Good guests are wonderful, but not all guests are good.

It is often said that the world divides into guests and hosts. If so, I have stumbled on to the wrong side of the divide; I have all the inclinations of a guest, but every summer for many years I have found myself taking on the role of host.

Like most settled habits, this began without any intention at all. My husband hates hotels and likes spending time away from work with lots of friends. The obvious solution was to share a big country house with several other people, preferably somewhere hot, with good restaurants and beautiful towns not too far away. For much, much less than the cost of hotel rooms, we were able to stay in large and beautiful - if rather shabby - houses in wonderful parts of Italy, France and Spain. However, given the complications of making plans several months in advance with several other people, we began to take charge ourselves, and inadvertently turned into hosts.

Although it has been great fun, and is one of the things I enjoy most in life, it cannot be denied that being a host can be a mixed blessing. Good guests and good friends are wonderful, but not all guests are good. For this reason I do not feel so sorry as everyone else seems to for poor Prince Strozzi, who was at one stage being asked to move out of his sumptuous villa in Tuscany so that his guests, the Blairs, could have it all to themselves for their summer holiday. Of course he offered it to them with the intention of being their host, but I wonder whether he really knew anything much about them as guests - apparently not, since their first move was to eject him from his own house, something not even the very worst guests have tried to do to me. Would one really want to carry on with guests like that? For all we know, poor Prince Strozzi may be well out of this particular hostly experience. In any case, it is immensely important, as a prospective host, to be able to assess people as guests, because bad ones are legion.

Selfish and lazy guests are usually no problem, especially since they have the time and the energy to be amusing. The ones to watch out for are those who keep crying, "Oh, don't bother about me" - always a warning signal. Worst among them are vegetarians, who cause endless bother. They say they will eat anything, which isn't true - in my experience most vegetarians don't really like vegetables at all. And most of the delicious lentils and beans and pasta dishes and soups the hostess is laboriously producing have duck fat or pancetta or chicken stock in them somewhere. "Just plain boiled pasta," the vegetarian asks at the last moment, when the cook is wrestling with a shortage of large pans in a stuffy old-fashioned kitchen and the demands of producing food for 18.

Almost as bad is the guest who insists on helping. Competent guests are wonderful, but it is always, somehow, the incompetent one who is underfoot, begging to be allowed to break the one bottle opener, jam the filter mechanism on the pool, dump hot dishes on antique wooden surfaces, and put the rubbish where it will cause most trouble. Confronted with all this infuriating damage, the well-behaved hostess must then put up with hours of aggressive apology, and refuse, insincerely, all offers of payment for repairs.
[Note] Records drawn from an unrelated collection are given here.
lemma length_occs (p : List Char) (a : Char) : (occs p a).length = p.count a := by
  induction p using List.reverseRecOn with
  | nil => rfl
  | append_singleton p c ih =>
    rw [occs_append]
    by_cases h : a = c
    · subst h; simp [List.count_append, ih, beq_iff_eq]
    · simp [List.count_append, ih, h, beq_iff_eq]
      rw [List.count_eq_zero]; simp [h]

lemma mem_occs_lt (p : List Char) (a : Char) {i : Nat} (h : i ∈ occs p a) : i < p.length := by
  simp only [occs, List.mem_map, List.mem_filter] at h
  obtain ⟨x, ⟨hx, _⟩, h2⟩ := h
  obtain ⟨y, j⟩ := x
  have := List.mem_zipIdx hx
  simp at h2
  omega

lemma occs_ne_nil_of_mem (p : List Char) (a : Char) (h : a ∈ p) : occs p a ≠ [] := by
  have h1 := length_occs p a
  have h2 := List.count_pos_iff.mpr h
  intro hn; rw [hn] at h1; simp at h1; omega

lemma find?_map_pair_none {β : Type} (S : List Char) (v : Char → β) (c : Char) (hc : c ∉ S) :
    (S.map (fun a => (a, v a))).find? (fun q => q.1 == c) = none := by
  rw [List.find?_eq_none]
  simp only [List.mem_map]
  rintro x ⟨a, ha, rfl⟩
  simp only [beq_iff_eq]
  exact fun h => hc (h ▸ ha)

lemma find?_map_pair {β : Type} (S : List Char) (v : Char → β) (c : Char) (hc : c ∈ S) :
    (S.map (fun a => (a, v a))).find? (fun q => q.1 == c) = some (c, v c) := by
  induction S with
  | nil => cases hc
  | cons b S ih =>
    by_cases hb : b = c
    · subst hb; simp [List.find?_cons]
    · rw [List.mem_cons] at hc
      rcases hc with h | h
      · exact absurd h.symm hb
      · simpa [List.find?_cons, hb] using ih h

lemma ofList_append_mem (p : List Char) (c : Char) (hc : c ∈ p) :
    PySem.Set.ofList (p ++ [c]) = PySem.Set.ofList p := by
  rw [PySem.Set.ofList_eq_foldl, List.foldl_append, ← PySem.Set.ofList_eq_foldl]
  show PySem.Set.add _ c = _
  rw [PySem.Set.add]
  have : (PySem.Set.ofList p).contains c = true := by
    rw [PySem.Set.contains, List.contains_iff_mem, PySem.Set.mem_ofList]
    exact hc
  simp [this]
  exact hc

lemma ofList_append_not_mem (p : List Char) (c : Char) (hc : c ∉ p) :
    PySem.Set.ofList (p ++ [c]) = PySem.Set.ofList p ++ [c] := by
  rw [PySem.Set.ofList_eq_foldl, List.foldl_append, ← PySem.Set.ofList_eq_foldl]
  show PySem.Set.add _ c = _
  rw [PySem.Set.add]
  have : (PySem.Set.ofList p).contains c = false := by
    rw [PySem.Set.contains]
    rw [Bool.eq_false_iff]
    intro h
    rw [List.contains_iff_mem, PySem.Set.mem_ofList] at h
    exact hc h
  simp [this]
  exact hc

lemma min?_int_spec (v : Int) (vs : List Int) :
    ∃ m, PySem.List.min? (v :: vs) (fun x => x) = some m ∧ m ∈ v :: vs ∧ ∀ x ∈ v :: vs, m ≤ x := by
  simp only [PySem.List.min?, List.foldl_cons]
  induction vs generalizing v with
  | nil => exact ⟨v, rfl, by simp, by simp⟩
  | cons w ws ih =>
    simp only [List.foldl_cons]
    by_cases h : w < v
    · obtain ⟨m, h1, h2, h3⟩ := ih w
      refine ⟨m, by simpa [h] using h1, ?_, ?_⟩
      · rcases List.mem_cons.mp h2 with rfl | h2 <;> simp [h2]
      · intro x hx
        rcases List.mem_cons.mp hx with rfl | hx
        · have := h3 w (by simp); omega
        · exact h3 x hx
    · obtain ⟨m, h1, h2, h3⟩ := ih v
      refine ⟨m, by simpa [h] using h1, ?_, ?_⟩
      · rcases List.mem_cons.mp h2 with rfl | h2 <;> simp [h2]
      · intro x hx
        rcases List.mem_cons.mp hx with rfl | hx
        · exact h3 x (by simp)
        · rcases List.mem_cons.mp hx with rfl | hx
          · have := h3 v (by simp); omega
          · exact h3 x (by simp [hx])

def pa (L : List (Char × Int)) : Option (Char × Int) :=
  match PySem.List.min? (L.map (·.2)) (fun v => v) with
  | none => none
  | some m => L.find? (fun q => q.2 == m)

lemma min?_int_spec' (L : List Int) (h : L ≠ []) :
    ∃ m, PySem.List.min? L (fun x => x) = some m ∧ m ∈ L ∧ ∀ x ∈ L, m ≤ x := by
  cases L with
  | nil => exact absurd rfl h
  | cons v vs => exact min?_int_spec v vs

lemma pa_insert (L₁ L₂ : List (Char × Int)) (c : Char) (d : Int)
    (h₂ : ∀ q ∈ L₂, q.2 < d) :
    pa (L₁ ++ (c, d) :: L₂)
      = match pa (L₁ ++ L₂) with
        | none => some (c, d)
        | some bm => if d < bm.2 then some (c, d) else some bm := by
  by_cases hL : L₁ ++ L₂ = []
  · obtain ⟨h1, h2'⟩ := List.append_eq_nil_iff.mp hL
    subst h1; subst h2'
    simp [pa, PySem.List.min?]
  -- the old list is nonempty: get its min m and first minimal pair b
  obtain ⟨m, hm, hmem, hle⟩ := min?_int_spec' ((L₁ ++ L₂).map (·.2)) (by simpa using hL)
  have hfind : ∃ b, (L₁ ++ L₂).find? (fun q => q.2 == m) = some b := by
    rw [← Option.isSome_iff_exists, List.find?_isSome]
    simp only [List.mem_map] at hmem
    obtain ⟨q, hq, hq2⟩ := hmem
    exact ⟨q, hq, by simp [hq2]⟩
  obtain ⟨b, hb⟩ := hfind
  have hb2 : b.2 = m := by simpa using List.find?_some hb
  have hpa_old : pa (L₁ ++ L₂) = some b := by rw [pa, hm]; exact hb
  -- the new list's min m'
  have hmapN : (L₁ ++ (c, d) :: L₂).map (·.2) = L₁.map (·.2) ++ d :: L₂.map (·.2) := by
    simp
  obtain ⟨m', hm', hmem', hle'⟩ := min?_int_spec' ((L₁ ++ (c, d) :: L₂).map (·.2)) (by simp)
  have hmemM : ∀ x ∈ (L₁ ++ L₂).map (·.2), x ∈ (L₁ ++ (c, d) :: L₂).map (·.2) := by
    intro x hx; rw [hmapN]; rw [List.map_append] at hx
    rcases List.mem_append.mp hx with h | h
    · exact List.mem_append.mpr (Or.inl h)
    · exact List.mem_append.mpr (Or.inr (List.mem_cons_of_mem _ h))
  have hm'le_d : m' ≤ d := hle' d (by rw [hmapN]; exact List.mem_append.mpr (Or.inr (by simp)))
  have hm'le_m : m' ≤ m := hle' m (hmemM m hmem)
  have hm'cases : m' = d ∨ m ≤ m' := by
    rw [hmapN] at hmem'
    rcases List.mem_append.mp hmem' with h | h
    · right; exact hle m' (by rw [List.map_append]; exact List.mem_append.mpr (Or.inl h))
    · rcases List.mem_cons.mp h with h | h
      · left; exact h
      · right; exact hle m' (by rw [List.map_append]; exact List.mem_append.mpr (Or.inr h))
  rw [hpa_old, pa, hm']
  show (L₁ ++ (c, d) :: L₂).find? (fun q => q.2 == m') = if d < b.2 then some (c, d) else some b
  by_cases hdm : d < m
  · -- new candidate is the unique strict minimum
    have hL2 : L₂ = [] := by
      rw [List.eq_nil_iff_forall_not_mem]
      intro q hq
      have h1 := h₂ q hq
      have h2' := hle q.2 (by rw [List.map_append]; exact List.mem_append.mpr (Or.inr (List.mem_map_of_mem hq)))
      omega
    subst hL2
    have hm'd : m' = d := by rcases hm'cases with h | h <;> omega
    subst hm'd
    have hf1 : L₁.find? (fun q => q.2 == m') = none := by
      rw [List.find?_eq_none]
      intro x hx
      have := hle x.2 (by rw [List.map_append]; exact List.mem_append.mpr (Or.inl (List.mem_map_of_mem hx)))
      simp only [beq_iff_eq]
      omega
    rw [List.find?_append, hf1]
    simp [hb2, hdm]
  · -- old minimum survives; ties keep the earlier (first-occurrence) candidate
    have hm'm : m' = m := by rcases hm'cases with h | h <;> omega
    subst hm'm
    rw [List.find?_append] at hb ⊢
    cases hf1 : L₁.find? (fun q => q.2 == m') with
    | some b' =>
      rw [hf1] at hb
      rw [Option.some_or] at hb
      rw [Option.some.injEq] at hb
      subst hb
      simp [hb2, hdm]
    | none =>
      rw [hf1] at hb
      rw [Option.none_or] at hb ⊢
      have hbL2 : b ∈ L₂ := List.mem_of_find?_eq_some hb
      have hdne : ((d == m') = true) → False := by
        have := h₂ b hbL2
        simp only [beq_iff_eq]
        omega
      rw [List.find?_cons]
      simp only [show (((c, d) : Char × Int).2 == m') = false from Bool.eq_false_iff.mpr hdne]
      rw [hb]
      simp [hb2, hdm]

def entA (p : List Char) (a : Char) : Int × Int :=
  match occs p a with
  | [] => (0, 0)
  | [i] => ((i : Int), 1)
  | i :: j :: _ => ((j : Int) - (i : Int), 2)

def gapOf (p : List Char) (a : Char) : Int :=
  match occs p a with
  | i :: j :: _ => (j : Int) - (i : Int)
  | _ => 0

def hd0 (p : List Char) (a : Char) : Nat := (occs p a).headD 0

lemma occs_append_ne (p : List Char) {c a : Char} (h : a ≠ c) : occs (p ++ [c]) a = occs p a := by
  rw [occs_append, if_neg h, List.append_nil]

lemma occs_eq_nil (p : List Char) {c : Char} (hc : c ∉ p) : occs p c = [] := by
  have h1 := length_occs p c
  rw [List.count_eq_zero_of_not_mem hc] at h1
  exact List.eq_nil_of_length_eq_zero h1

lemma occs_one (p : List Char) {c : Char} (hc : p.count c = 1) : occs p c = [hd0 p c] := by
  have h1 := length_occs p c
  rw [hc] at h1
  obtain ⟨i, hi⟩ := List.length_eq_one_iff.mp h1
  rw [hi]; simp [hd0, hi]

lemma occs_two (p : List Char) {c : Char} (hc : 2 ≤ p.count c) :
    ∃ j t, occs p c = hd0 p c :: j :: t := by
  have h1 := length_occs p c
  rcases ho : occs p c with _ | ⟨i, _ | ⟨j, t⟩⟩
  · rw [ho] at h1; simp at h1; omega
  · rw [ho] at h1; simp at h1; omega
  · exact ⟨j, t, by simp [hd0, ho]⟩

lemma hd0_append_ne (p : List Char) {c a : Char} (h : a ≠ c) : hd0 (p ++ [c]) a = hd0 p a := by
  rw [hd0, occs_append_ne p h]; rfl

lemma hd0_append_mem (p : List Char) {c : Char} (hc : c ∈ p) : hd0 (p ++ [c]) c = hd0 p c := by
  rw [hd0, hd0, occs_append, if_pos rfl]
  have hne := occs_ne_nil_of_mem p c hc
  rcases ho : occs p c with _ | ⟨x, xs⟩
  · exact absurd ho hne
  · rfl

lemma hd0_append_fresh (p : List Char) {c : Char} (hc : c ∉ p) : hd0 (p ++ [c]) c = p.length := by
  rw [hd0, occs_append, if_pos rfl, occs_eq_nil p hc]; rfl

lemma hd0_lt_length (p : List Char) {a : Char} (h : a ∈ p) : hd0 p a < p.length := by
  have hne := occs_ne_nil_of_mem p a h
  apply mem_occs_lt p a
  rw [hd0]
  rcases ho : occs p a with _ | ⟨x, xs⟩
  · exact absurd ho hne
  · simp

lemma entA_append_ne (p : List Char) {c a : Char} (h : a ≠ c) : entA (p ++ [c]) a = entA p a := by
  rw [entA, entA, occs_append_ne p h]

lemma gapOf_append_ne (p : List Char) {c a : Char} (h : a ≠ c) : gapOf (p ++ [c]) a = gapOf p a := by
  rw [gapOf, gapOf, occs_append_ne p h]

lemma entA_mem_one (p : List Char) {c : Char} (hc : p.count c = 1) :
    entA p c = ((hd0 p c : Int), 1) := by
  rw [entA, occs_one p hc]

lemma entA_mem_two (p : List Char) {c : Char} (hc : 2 ≤ p.count c) :
    (entA p c).2 = 2 := by
  obtain ⟨j, t, h⟩ := occs_two p hc
  rw [entA, h]

lemma count_append_singleton_self (p : List Char) (c : Char) :
    (p ++ [c]).count c = p.count c + 1 := by
  simp [List.count_append]

lemma count_append_singleton_ne (p : List Char) {c a : Char} (h : a ≠ c) :
    (p ++ [c]).count a = p.count a := by
  rw [List.count_append, List.count_singleton, if_neg (by simpa using fun hh => h hh.symm)]
  omega

def modelA (p : List Char) : List (Char × (Int × Int)) :=
  (PySem.Set.ofList p).map (fun a => (a, entA p a))

def modelF (p : List Char) : List (Char × Int) :=
  ((PySem.Set.ofList p).filter (fun a => decide (2 ≤ p.count a))).map (fun a => (a, gapOf p a))

lemma get?_of_items {ν : Type} (d : PySem.Dict Char ν) (L : List (Char × ν)) (c : Char)
    (h : d.items = L) : d.get? c = (L.find? (fun q => q.1 == c)).map (·.2) := by
  simp [PySem.Dict.get?, h]

lemma contains_of_items_model {ν : Type} (d : PySem.Dict Char ν) (p : List Char)
    (v : Char → ν) (c : Char) (h : d.items = (PySem.Set.ofList p).map (fun a => (a, v a))) :
    d.contains c = decide (c ∈ p) := by
  by_cases hc : c ∈ p
  · simp only [PySem.Dict.contains, h, hc, decide_true]
    rw [List.any_eq_true]
    have : (c, v c) ∈ (PySem.Set.ofList p).map (fun a => (a, v a)) :=
      List.mem_map_of_mem ((PySem.Set.mem_ofList p c).mpr hc)
    exact ⟨(c, v c), this, by simp⟩
  · simp only [PySem.Dict.contains, h, hc, decide_false]
    rw [List.any_eq_false]
    rintro x hx
    obtain ⟨a, ha, rfl⟩ := List.mem_map.mp hx
    simp only [beq_iff_eq]
    intro hh
    exact hc (hh ▸ (PySem.Set.mem_ofList p a).mp ha)

lemma set_contains_add (s : PySem.Set Char) (x a : Char) :
    (s.add x).contains a = (s.contains a || a == x) := by
  by_cases hx : s.contains x
  · rw [PySem.Set.add, if_pos hx]
    by_cases hax : a = x
    · subst hax; simp [hx]
      rw [PySem.Set.contains, List.contains_iff_mem] at hx
      exact hx
    · simp [hax]
  · rw [PySem.Set.add, if_neg (by simpa using hx)]
    simp only [PySem.Set.contains, List.contains_append]
    simp [List.contains_iff_mem, Bool.beq_eq_decide_eq]

lemma entA_append_two (p : List Char) {c : Char} (hc : 2 ≤ p.count c) :
    entA (p ++ [c]) c = entA p c := by
  obtain ⟨j, t, ho⟩ := occs_two p hc
  rw [entA, entA, occs_append, if_pos rfl, ho]
  rfl

lemma gapOf_append_two (p : List Char) {c : Char} (hc : 2 ≤ p.count c) :
    gapOf (p ++ [c]) c = gapOf p c := by
  obtain ⟨j, t, ho⟩ := occs_two p hc
  rw [gapOf, gapOf, occs_append, if_pos rfl, ho]
  rfl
Compared with this sort of guest, I think of the midnight creeper almost with affection. One must expect a certain amount of sexual misdemeanour on holidays in hot climates; there is something about the sun that makes the British very silly. So long as the midnight creepers are discreet, and don't barge into the children's bedrooms, or cause sulks next day, one can hardly object. In practice, of course, they tend to be disruptive. At one of our house parties long ago in Tuscany, no fewer than three men sulked for a week because they didn't receive an expected visit from a beautiful young midnight creeper.
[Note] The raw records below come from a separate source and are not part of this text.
def bfsFuel (s t : Int) : Nat :=
  if s ≤ t then 2 ^ ((t - s).toNat + 2)
  else if s * 2 ≤ t + 3 then 2 ^ ((t + 3 - s * 2).toNat + 3)
  else 1

def bfs (s : Int) (t : Int) : Int := bfsLoop (bfsFuel s t) [(s, t, 0)]

-- ===== PORT B =====
-- one `if x+1 <= goal and (x+1, goal) not in visited: visited.add(...); nxt.append(...)` block of B
def pushChild (ok : Prop) [Decidable ok] (c : Int × Int)
    (vn : PySem.Set (Int × Int) × List (Int × Int)) :
    PySem.Set (Int × Int) × List (Int × Int) :=
  if ok ∧ PySem.Set.contains vn.1 c = false then (PySem.Set.add vn.1 c, vn.2 ++ [c]) else vn

-- one pass of B's inner `for x, goal in frontier` loop: `none` = the `return cnt` was hit
def stepLevel : List (Int × Int) → PySem.Set (Int × Int) → List (Int × Int) →
    Option (List (Int × Int) × PySem.Set (Int × Int))
  | [], vis, nxt => some (nxt, vis)
  | (x, goal) :: rest, vis, nxt =>
    if x = goal then none
    else
      let vn2 := pushChild (x * 2 ≤ goal + 3) (x * 2, goal + 3)
        (pushChild (x + 1 ≤ goal) (x + 1, goal) (vis, nxt))
      stepLevel rest vn2.1 vn2.2

-- B's outer `while frontier` loop; the fuel only makes it structurally recursive and is
-- proved large enough below (B finishes after at most bfsAltFuel - 1 levels).
def bfsAltLoop : Nat → List (Int × Int) → PySem.Set (Int × Int) → Int → Int
  | 0, _, _, _ => 0
  | f + 1, frontier, vis, cnt =>
    if frontier.isEmpty then 0
    else
      match stepLevel frontier vis [] with
      | none => cnt
      | some (nxt, vis') => bfsAltLoop f nxt vis' (cnt + 1)

def bfsAltFuel (s t : Int) : Nat :=
  if s ≤ t then (t - s).toNat + 2
  else if s * 2 ≤ t + 3 then (t + 3 - s * 2).toNat + 3
  else 2

def bfs_alt (s : Int) (t : Int) : Int :=
  bfsAltLoop (bfsAltFuel s t) [(s, t)] (PySem.Set.ofList [(s, t)]) 0

-- ===== PRECONDITION & SPEC =====
def Spec_bfs (s : Int) (t : Int) (out : Int) : Prop := out = bfs_alt s t
instance (s : Int) (t : Int) (out : Int) : Decidable (Spec_bfs s t out) := by unfold Spec_bfs; infer_instance

-- ===== CLAIM (what is proved, stated in full; the proofs are below) =====
def Claim_equal_bfs : Prop := ∀ (s : Int) (t : Int), Dom_bfs s t → Spec_bfs s t (bfs s t)

-- ===== LEMMAS AND PROOFS =====

-- the successors of a state (x, goal) in the order A and B generate them
def succs (p : Int × Int) : List (Int × Int) :=
  (if p.1 + 1 ≤ p.2 then [(p.1 + 1, p.2)] else []) ++
  (if p.1 * 2 ≤ p.2 + 3 then [(p.1 * 2, p.2 + 3)] else [])

-- the n-th BFS level of the (duplicate-blind) search tree rooted at (s, t)
def Lv (s t : Int) : Nat → List (Int × Int)
  | 0 => [(s, t)]
  | n + 1 => (Lv s t n).flatMap succs

def existsDiag (s t : Int) (n : Nat) : Prop := ∃ p ∈ Lv s t n, p.1 = p.2

@[reducible] def PDec (s t : Int) : DecidablePred (existsDiag s t) := fun n => by
  unfold existsDiag; infer_instance

-- B's (frontier, visited) pair after n completed levels (junk after the level B returns in)
def FV (s t : Int) : Nat → List (Int × Int) × PySem.Set (Int × Int)
  | 0 => ([(s, t)], PySem.Set.ofList [(s, t)])
  | n + 1 =>
    match stepLevel (FV s t n).1 (FV s t n).2 [] with
    | some r => r
    | none => ([], (FV s t n).2)

theorem succs_len (p : Int × Int) : (succs p).length ≤ 2 := by
  unfold succs; split <;> split <;> simp

theorem mem_succs_one (x g : Int) (h : x + 1 ≤ g) : (x + 1, g) ∈ succs (x, g) := by
  simp [succs, h]

theorem mem_succs_two (x g : Int) (h : x * 2 ≤ g + 3) : (x * 2, g + 3) ∈ succs (x, g) := by
  simp [succs, h]

theorem flatLen (l : List (Int × Int)) : (l.flatMap succs).length ≤ 2 * l.length := by
  induction l with
  | nil => simp
  | cons a l ih =>
    simp only [List.flatMap_cons, List.length_append, List.length_cons]
    have := succs_len a; omega

theorem lenLv (s t : Int) (n : Nat) : (Lv s t n).length ≤ 2 ^ n := by
  induction n with
  | zero => simp [Lv]
  | succ n ih =>
    have h := flatLen (Lv s t n)
    have : (Lv s t (n + 1)).length ≤ 2 * (Lv s t n).length := h
    calc (Lv s t (n + 1)).length ≤ 2 * (Lv s t n).length := h
      _ ≤ 2 * 2 ^ n := by omega
      _ = 2 ^ (n + 1) := by ring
Much worse is the rhinoceros-skin guest, remarkably difficult to identify in advance. The most flamboyant specimen I ever met was a clever, anarchic young fellow who, no doubt in some amusing deconstruction of opera, used to shriek out at odd moments, day and night, "Mario, Mario, Mario", shattering the peace of a remote Umbrian valley and almost shocking the cicadas into silence. This sort of guest is probably worse than the bad sport, who has to be allowed to win at tennis or at Scrabble, or, at the very least, to beat the hostess. He is about on a level with the guests who don't get up, and then lunch at three in the afternoon on all the prosciutto and figs intended for dinner; or the independent soul who takes off all day without explanation in one of the hired cars, stranding the other guests who had planned to visit Cordoba.
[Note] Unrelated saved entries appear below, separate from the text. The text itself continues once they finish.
theorem pvListF_G (l : List Int) (t : Nat) (ht : t < 65536) :
    l.foldl pvFb (l.reverse.foldl pvGb t) = t := by
  induction l generalizing t with
  | nil => simp
  | cons x xs ih =>
      simp only [List.foldl_cons, List.reverse_cons, List.foldl_append, List.foldl_cons, List.foldl_nil]
      rw [pvFb_pvGb _ x (pvFoldG_lt _ t ht), ih _ ht]

-- full forward map (A's crc for a given 16-bit seed) and its inverse (what B computes)
def pvFF (payload : List Int) (seq : Int) (s : Nat) : Nat := payload.foldl pvFb (pvFb s seq)
def pvGG (payload : List Int) (seq : Int) (t : Nat) : Nat := pvGb (payload.reverse.foldl pvGb t) seq

theorem pvFF_lt (payload : List Int) (seq : Int) (s : Nat) (hs : s < 65536) :
    pvFF payload seq s < 65536 := pvFoldF_lt _ _ (pvFb_lt s seq hs)

theorem pvGG_lt (payload : List Int) (seq : Int) (t : Nat) (ht : t < 65536) :
    pvGG payload seq t < 65536 := pvGb_lt _ seq (pvFoldG_lt _ t ht)

theorem pvFF_pvGG (payload : List Int) (seq : Int) (t : Nat) (ht : t < 65536) :
    pvFF payload seq (pvGG payload seq t) = t := by
  unfold pvFF pvGG
  rw [pvFb_pvGb _ seq (pvFoldG_lt _ t ht)]
  exact pvListF_G payload t ht

theorem pvGG_pvFF (payload : List Int) (seq : Int) (s : Nat) (hs : s < 65536) :
    pvGG payload seq (pvFF payload seq s) = s := by
  unfold pvFF pvGG
  rw [pvListG_F payload _ (pvFb_lt s seq hs)]
  exact pvGb_pvFb s seq hs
Then there are the charming parents, whose teenagers turn up with pockets full of wacky baccy and leave roaches on the terrace, to the outrage of other guests. There are the uncontrollable small children, who trail juice and crumbs everywhere, and who are allowed to ruin grown-up dinner with prattle. There are the husbands and wives who insult each other, and otherwise civilised men who wear sandals and shorts and floppy white sun-hats into Nimes or Arles. And then there are just people who are demanding, unreasonable and intolerant. That's why I see myself as a guest, not a host.